--- START ---

-- pv_equiv track=rewrite | github.com/Mohamed-Elwaei/Leetcode-Solutions | 3111. Minimum Rectangles to Cover Points.py | minRectanglesToCoverPoints
-- ===== SOURCE A (Python) =====
-- from typing import List
--
-- def minRectanglesToCoverPoints(points: List[List[int]], w: int) -> int:
--
--     points = [x for x,y in points]
--     points.sort()
--
--
--     end = -1
--
--     count = 0
--     for p in points:
--         if p > end:
--             end = p + w
--             count += 1
--
--     return count
-- ===== SOURCE B (Python) =====
-- def minRectanglesToCoverPoints(points, w):
--     xs = sorted(x for x, y in points)
--     n = len(xs)
--     count = 0
--     i = 0
--     while i < n:
--         count += 1
--         # jump to the first index after i whose x exceeds xs[i] + w (binary search)
--         limit = xs[i] + w
--         lo, hi = i + 1, n
--         while lo < hi:
--             mid = (lo + hi) // 2
--             if xs[mid] <= limit:
--                 lo = mid + 1
--             else:
--                 hi = mid
--         i = lo
--     return count
-- ===== Notes on version B (the rewrite author's own statement) =====
-- stated objective: alternative
-- what changed: Replaces the per-element linear scan with a running `end` by an index pointer that binary-search-jumps from each rectangle's start directly to the first point past its right edge, so covered points are skipped in O(log n) instead of being compared one by one.
-- outside the precondition, e.g. on minRectanglesToCoverPoints([[-2, 0], [3, 0]], 1): A returns 1, B returns 2
import Mathlib
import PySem

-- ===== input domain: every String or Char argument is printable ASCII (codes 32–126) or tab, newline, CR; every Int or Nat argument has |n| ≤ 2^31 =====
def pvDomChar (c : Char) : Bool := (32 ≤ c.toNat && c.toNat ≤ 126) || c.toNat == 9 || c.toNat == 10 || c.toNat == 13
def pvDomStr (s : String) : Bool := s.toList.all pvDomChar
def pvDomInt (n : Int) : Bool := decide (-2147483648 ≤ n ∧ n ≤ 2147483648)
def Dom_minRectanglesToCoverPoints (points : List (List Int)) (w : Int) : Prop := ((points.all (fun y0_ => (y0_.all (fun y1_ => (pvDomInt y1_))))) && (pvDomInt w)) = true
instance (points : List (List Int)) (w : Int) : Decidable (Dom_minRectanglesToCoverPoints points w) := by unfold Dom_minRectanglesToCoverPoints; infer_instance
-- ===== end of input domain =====

-- B replaces A's linear scan over the sorted x's by binary-search jumps to the next uncovered
-- point (alternative decomposition, same asymptotic cost; equivalence proved on the problem's
-- natural domain of nonnegative x-coordinates and length-2 rows).


-- ===== PORT A =====
-- 'points = [x for x,y in points]': under Pre_ every row is [x, y]; headD 0 reads x (exact there).
def minRectanglesToCoverPoints (points : List (List Int)) (w : Int) : Int :=
  let xs := PySem.List.sorted (points.map (fun r => r.headD 0)) (fun x => x) false
  (xs.foldl (fun (s : Int × Int) p => if s.1 < p then (p + w, s.2 + 1) else s) (-1, 0)).2

-- ===== PORT B =====
-- the hand-written inner binary search of Source B: while lo < hi: mid=(lo+hi)//2; …
-- (Source B's `mid` is inlined as (lo + hi) / 2; the fuel argument only makes the while-loop
-- structurally total — hi - lo shrinks at every iteration, so fuel = hi - lo always suffices)
def pvBisectGo (xs : List Int) (limit : Int) : Nat → Nat → Nat → Nat
  | 0, lo, _ => lo
  | fuel + 1, lo, hi =>
    if lo < hi then
      if xs.getD ((lo + hi) / 2) 0 ≤ limit then pvBisectGo xs limit fuel ((lo + hi) / 2 + 1) hi
      else pvBisectGo xs limit fuel lo ((lo + hi) / 2)
    else lo

def pvBisect (xs : List Int) (limit : Int) (lo hi : Nat) : Nat :=
  pvBisectGo xs limit (hi - lo) lo hi

-- the outer while-loop of Source B: index pointer i jumping to the first point past xs[i] + w
-- (i strictly increases each iteration, so fuel = xs.length - i iterations always suffice)
def pvJumpGo (xs : List Int) (w : Int) : Nat → Nat → Int → Int
  | 0, _, count => count
  | fuel + 1, i, count =>
    if i < xs.length then
      pvJumpGo xs w fuel (pvBisect xs (xs.getD i 0 + w) (i + 1) xs.length) (count + 1)
    else count

-- Source B's 'sorted(x for x, y in points)': under Pre_ every row is [x, y]; headD 0 reads x (exact there).
def minRectanglesToCoverPoints_alt (points : List (List Int)) (w : Int) : Int :=
  let xs := PySem.List.sorted (points.map (fun r => r.headD 0)) (fun x => x) false
  pvJumpGo xs w xs.length 0 0

-- ===== PRECONDITION & SPEC =====
-- Pre_ restricts to the problem's natural domain (LeetCode 3111 guarantees rows [x, y] with
-- 1 ≤ x): a row whose length is not 2 makes A's unpacking raise ValueError, and a negative
-- x-coordinate is outside the problem's constraints (A's `end = -1` sentinel then silently
-- skips leading points; excluded examples are cited in the claim).
def Pre_minRectanglesToCoverPoints (points : List (List Int)) (w : Int) : Prop :=
  (∀ r ∈ points, r.length = 2) ∧ (∀ r ∈ points, 0 ≤ r.headD 0)
instance (points : List (List Int)) (w : Int) : Decidable (Pre_minRectanglesToCoverPoints points w) := by
  unfold Pre_minRectanglesToCoverPoints; infer_instance

def pvWitness_minRectanglesToCoverPoints : List (List Int) × Int := ([[1, 2], [4, 5], [0, 3]], 2)

def Spec_minRectanglesToCoverPoints (points : List (List Int)) (w : Int) (out : Int) : Prop := out = minRectanglesToCoverPoints_alt points w
instance (points : List (List Int)) (w : Int) (out : Int) : Decidable (Spec_minRectanglesToCoverPoints points w out) := by unfold Spec_minRectanglesToCoverPoints; infer_instance

-- ===== CLAIM (what is proved, stated in full; the proofs are below) =====
def Claim_equal_minRectanglesToCoverPoints : Prop := ∀ (points : List (List Int)) (w : Int), Dom_minRectanglesToCoverPoints points w → Pre_minRectanglesToCoverPoints points w → Spec_minRectanglesToCoverPoints points w (minRectanglesToCoverPoints points w)

-- ===== LEMMAS AND PROOFS =====

-- A's loop body as a named step function (for readability of the lemmas)
def pvStep (w : Int) (s : Int × Int) (p : Int) : Int × Int :=
  if s.1 < p then (p + w, s.2 + 1) else s

theorem foldl_skip (w : Int) (l1 l2 : List Int) (e : Int) (c : Int)
    (h : ∀ p ∈ l1, ¬ e < p) :
    (l1 ++ l2).foldl (pvStep w) (e, c) = l2.foldl (pvStep w) (e, c) := by
  induction l1 with
  | nil => simp
  | cons p t ih =>
      have hp : ¬ e < p := h p (by simp)
      simp only [List.cons_append, List.foldl_cons, pvStep, hp]
      exact ih (fun q hq => h q (by simp [hq]))

theorem pvBisectGo_ge (xs : List Int) (limit : Int) :
    ∀ fuel lo hi, lo ≤ pvBisectGo xs limit fuel lo hi := by
  intro fuel
  induction fuel with
  | zero => intro lo hi; simp [pvBisectGo]
  | succ f ih =>
      intro lo hi
      simp only [pvBisectGo]
      split_ifs with h1 h2
      · exact le_trans (by omega) (ih ((lo + hi) / 2 + 1) hi)
      · exact ih lo ((lo + hi) / 2)
      · exact le_refl lo

theorem pvBisectGo_spec (xs : List Int) (limit : Int) (hs : xs.Pairwise (· ≤ ·)) :
    ∀ fuel lo hi, hi - lo ≤ fuel → hi ≤ xs.length →
      (lo ≤ hi → pvBisectGo xs limit fuel lo hi ≤ hi) ∧
      (∀ k, lo ≤ k → k < pvBisectGo xs limit fuel lo hi → k < hi → xs.getD k 0 ≤ limit) ∧
      (pvBisectGo xs limit fuel lo hi < hi → limit < xs.getD (pvBisectGo xs limit fuel lo hi) 0) := by
  intro fuel
  induction fuel with
  | zero =>
      intro lo hi hf hhi
      simp only [pvBisectGo]
      exact ⟨fun h => h, fun k hk1 hk2 _ => absurd hk2 (by omega), fun h => absurd h (by omega)⟩
  | succ f ih =>
      intro lo hi hf hhi
      simp only [pvBisectGo]
      split_ifs with h1 hle
      · -- xs[mid] ≤ limit: recurse on (mid+1, hi)
        obtain ⟨ih1, ih2, ih3⟩ := ih ((lo + hi) / 2 + 1) hi (by omega) hhi
        have hub := ih1 (by omega)
        refine ⟨fun _ => hub, ?_, ih3⟩
        intro k hk1 hk2 hk3
        by_cases hkm : (lo + hi) / 2 + 1 ≤ k
        · exact ih2 k hkm hk2 hk3
        · -- k ≤ mid: by sortedness xs[k] ≤ xs[mid] ≤ limit
          have hmidlt : (lo + hi) / 2 < xs.length := by omega
          have hklt : k < xs.length := by omega
          have hle2 : xs.getD k 0 ≤ xs.getD ((lo + hi) / 2) 0 := by
            rw [List.getD_eq_getElem xs 0 hklt, List.getD_eq_getElem xs 0 hmidlt]
            rcases Nat.lt_or_ge k ((lo + hi) / 2) with hlt | hge
            · exact List.pairwise_iff_getElem.mp hs k ((lo + hi) / 2) hklt hmidlt hlt
            · have : k = (lo + hi) / 2 := by omega
              subst this; exact le_refl _
          exact le_trans hle2 hle
      · -- limit < xs[mid]: recurse on (lo, mid)
        obtain ⟨ih1, ih2, ih3⟩ := ih lo ((lo + hi) / 2) (by omega) (by omega)
        have hub := ih1 (by omega)
        have hres := pvBisectGo_ge xs limit f lo ((lo + hi) / 2)
        refine ⟨fun _ => by omega, ?_, ?_⟩
        · intro k hk1 hk2 _
          exact ih2 k hk1 hk2 (by omega)
        · intro _
          rcases Nat.lt_or_ge (pvBisectGo xs limit f lo ((lo + hi) / 2)) ((lo + hi) / 2) with h2 | h2
          · exact ih3 h2
          · have : pvBisectGo xs limit f lo ((lo + hi) / 2) = (lo + hi) / 2 := by omega
            rw [this]; omega
      · exact ⟨fun h => h, fun k hk1 hk2 _ => absurd hk2 (by omega), fun h => absurd h h1⟩

-- the core correspondence: A's scan over the sorted tail equals B's jump loop,
-- provided the state `e` is below the next point (so it opens a rectangle there)
theorem scan_eq_jump (xs : List Int) (w : Int) (hs : xs.Pairwise (· ≤ ·)) :
    ∀ fuel i c (e : Int), xs.length - i ≤ fuel → (i < xs.length → e < xs.getD i 0) →
      ((xs.drop i).foldl (pvStep w) (e, c)).2 = pvJumpGo xs w fuel i c := by
  intro fuel
  induction fuel with
  | zero =>
      intro i c e hf _
      have : xs.drop i = [] := List.drop_of_length_le (by omega)
      rw [this]; rfl
  | succ f ih =>
      intro i c e hf he
      simp only [pvJumpGo]
      split_ifs with h
      · have hei := he h
        set limit := xs.getD i 0 + w with hlimit
        obtain ⟨hjle0, hsk, hnext⟩ :=
          pvBisectGo_spec xs limit hs (xs.length - (i + 1)) (i + 1) xs.length (le_refl _) (le_refl _)
        have hjge0 : i + 1 ≤ pvBisectGo xs limit (xs.length - (i + 1)) (i + 1) xs.length :=
          pvBisectGo_ge xs limit (xs.length - (i + 1)) (i + 1) xs.length
        have hbis : pvBisect xs limit (i + 1) xs.length
            = pvBisectGo xs limit (xs.length - (i + 1)) (i + 1) xs.length := rfl
        rw [hbis]
        set j := pvBisectGo xs limit (xs.length - (i + 1)) (i + 1) xs.length with hj
        clear_value j
        have hjge : i + 1 ≤ j := hjge0
        have hjn : j ≤ xs.length := hjle0 (by omega)
        -- unfold one scan step
        have hdrop : xs.drop i = xs[i] :: xs.drop (i + 1) := List.drop_eq_getElem_cons h
        rw [hdrop, List.foldl_cons]
        have hgd : xs.getD i 0 = xs[i] := List.getD_eq_getElem xs 0 h
        have hei' : e < xs[i] := hgd ▸ hei
        have hstep : pvStep w (e, c) xs[i] = (limit, c + 1) := by
          simp only [pvStep]
          rw [hlimit, hgd]
          exact if_pos hei'
        rw [hstep]
        -- split the tail at j and skip the covered segment
        have hsplit : xs.drop (i + 1)
            = (xs.drop (i + 1)).take (j - (i + 1)) ++ xs.drop j := by
          conv_lhs => rw [← List.take_append_drop (j - (i + 1)) (xs.drop (i + 1))]
          rw [List.drop_drop]
          have harith : i + 1 + (j - (i + 1)) = j := by omega
          rw [harith]
        rw [hsplit, foldl_skip]
        · exact ih j (c + 1) limit (by omega) (fun hjlt => hnext hjlt)
        · intro p hp
          rw [List.mem_take_iff_getElem] at hp
          obtain ⟨k, hk, hkp⟩ := hp
          have hdl : (xs.drop (i + 1)).length = xs.length - (i + 1) := List.length_drop ..
          have hklen : i + 1 + k < xs.length := by omega
          have hpk : p = xs[i + 1 + k] := by
            rw [← hkp, List.getElem_drop]
          have hple : xs.getD (i + 1 + k) 0 ≤ limit :=
            hsk (i + 1 + k) (by omega) (by omega) (by omega)
          rw [List.getD_eq_getElem xs 0 hklen] at hple
          omega
      · have : xs.drop i = [] := List.drop_of_length_le (by omega)
        rw [this]; rfl

theorem pre_head_nonneg (points : List (List Int))
    (hpre : ∀ r ∈ points, 0 ≤ r.headD 0) :
    ∀ x ∈ PySem.List.sorted (points.map (fun r => r.headD 0)) (fun x => x) false, 0 ≤ x := by
  intro x hx
  rw [PySem.List.mem_sorted] at hx
  obtain ⟨r, hr, hrx⟩ := List.mem_map.mp hx
  exact hrx ▸ hpre r hr

-- ===== VERDICT (by name: the statement is the Claim_ definition above) =====
theorem minRectanglesToCoverPoints_spec : Claim_equal_minRectanglesToCoverPoints := by
  intro points w _hdom hpre
  unfold Spec_minRectanglesToCoverPoints minRectanglesToCoverPoints minRectanglesToCoverPoints_alt
  set xs := PySem.List.sorted (points.map (fun r => r.headD 0)) (fun x => x) false with hxs
  have hs : xs.Pairwise (· ≤ ·) := PySem.List.sorted_pairwise ..
  have h0 : (0 : Nat) < xs.length → (-1 : Int) < xs.getD 0 0 := by
    intro hlen
    have hmem : xs.getD 0 0 ∈ xs := by
      rw [List.getD_eq_getElem xs 0 hlen]; exact List.getElem_mem hlen
    have := pre_head_nonneg points hpre.2 _ (hxs ▸ hmem)
    rw [← hxs] at this
    omega
  have := scan_eq_jump xs w hs xs.length 0 0 (-1) (by omega) h0
  simpa using this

--- END ---

- **Required work**
Give the exact lines, and only those, from the line containing "-- Source B's" through the line containing "have hp : ¬ e < p := h p (by simp)" in the entries above.

- **Task answer**
-- Source B's 'sorted(x for x, y in points)': under Pre_ every row is [x, y]; headD 0 reads x (exact there).
def minRectanglesToCoverPoints_alt (points : List (List Int)) (w : Int) : Int :=
  let xs := PySem.List.sorted (points.map (fun r => r.headD 0)) (fun x => x) false
  pvJumpGo xs w xs.length 0 0

-- ===== PRECONDITION & SPEC =====
-- Pre_ restricts to the problem's natural domain (LeetCode 3111 guarantees rows [x, y] with
-- 1 ≤ x): a row whose length is not 2 makes A's unpacking raise ValueError, and a negative
-- x-coordinate is outside the problem's constraints (A's `end = -1` sentinel then silently
-- skips leading points; excluded examples are cited in the claim).
def Pre_minRectanglesToCoverPoints (points : List (List Int)) (w : Int) : Prop :=
  (∀ r ∈ points, r.length = 2) ∧ (∀ r ∈ points, 0 ≤ r.headD 0)
instance (points : List (List Int)) (w : Int) : Decidable (Pre_minRectanglesToCoverPoints points w) := by
  unfold Pre_minRectanglesToCoverPoints; infer_instance

def pvWitness_minRectanglesToCoverPoints : List (List Int) × Int := ([[1, 2], [4, 5], [0, 3]], 2)

def Spec_minRectanglesToCoverPoints (points : List (List Int)) (w : Int) (out : Int) : Prop := out = minRectanglesToCoverPoints_alt points w
instance (points : List (List Int)) (w : Int) (out : Int) : Decidable (Spec_minRectanglesToCoverPoints points w out) := by unfold Spec_minRectanglesToCoverPoints; infer_instance

-- ===== CLAIM (what is proved, stated in full; the proofs are below) =====
def Claim_equal_minRectanglesToCoverPoints : Prop := ∀ (points : List (List Int)) (w : Int), Dom_minRectanglesToCoverPoints points w → Pre_minRectanglesToCoverPoints points w → Spec_minRectanglesToCoverPoints points w (minRectanglesToCoverPoints points w)

-- ===== LEMMAS AND PROOFS =====

-- A's loop body as a named step function (for readability of the lemmas)
def pvStep (w : Int) (s : Int × Int) (p : Int) : Int × Int :=
  if s.1 < p then (p + w, s.2 + 1) else s

theorem foldl_skip (w : Int) (l1 l2 : List Int) (e : Int) (c : Int)
    (h : ∀ p ∈ l1, ¬ e < p) :
    (l1 ++ l2).foldl (pvStep w) (e, c) = l2.foldl (pvStep w) (e, c) := by
  induction l1 with
  | nil => simp
  | cons p t ih =>
      have hp : ¬ e < p := h p (by simp)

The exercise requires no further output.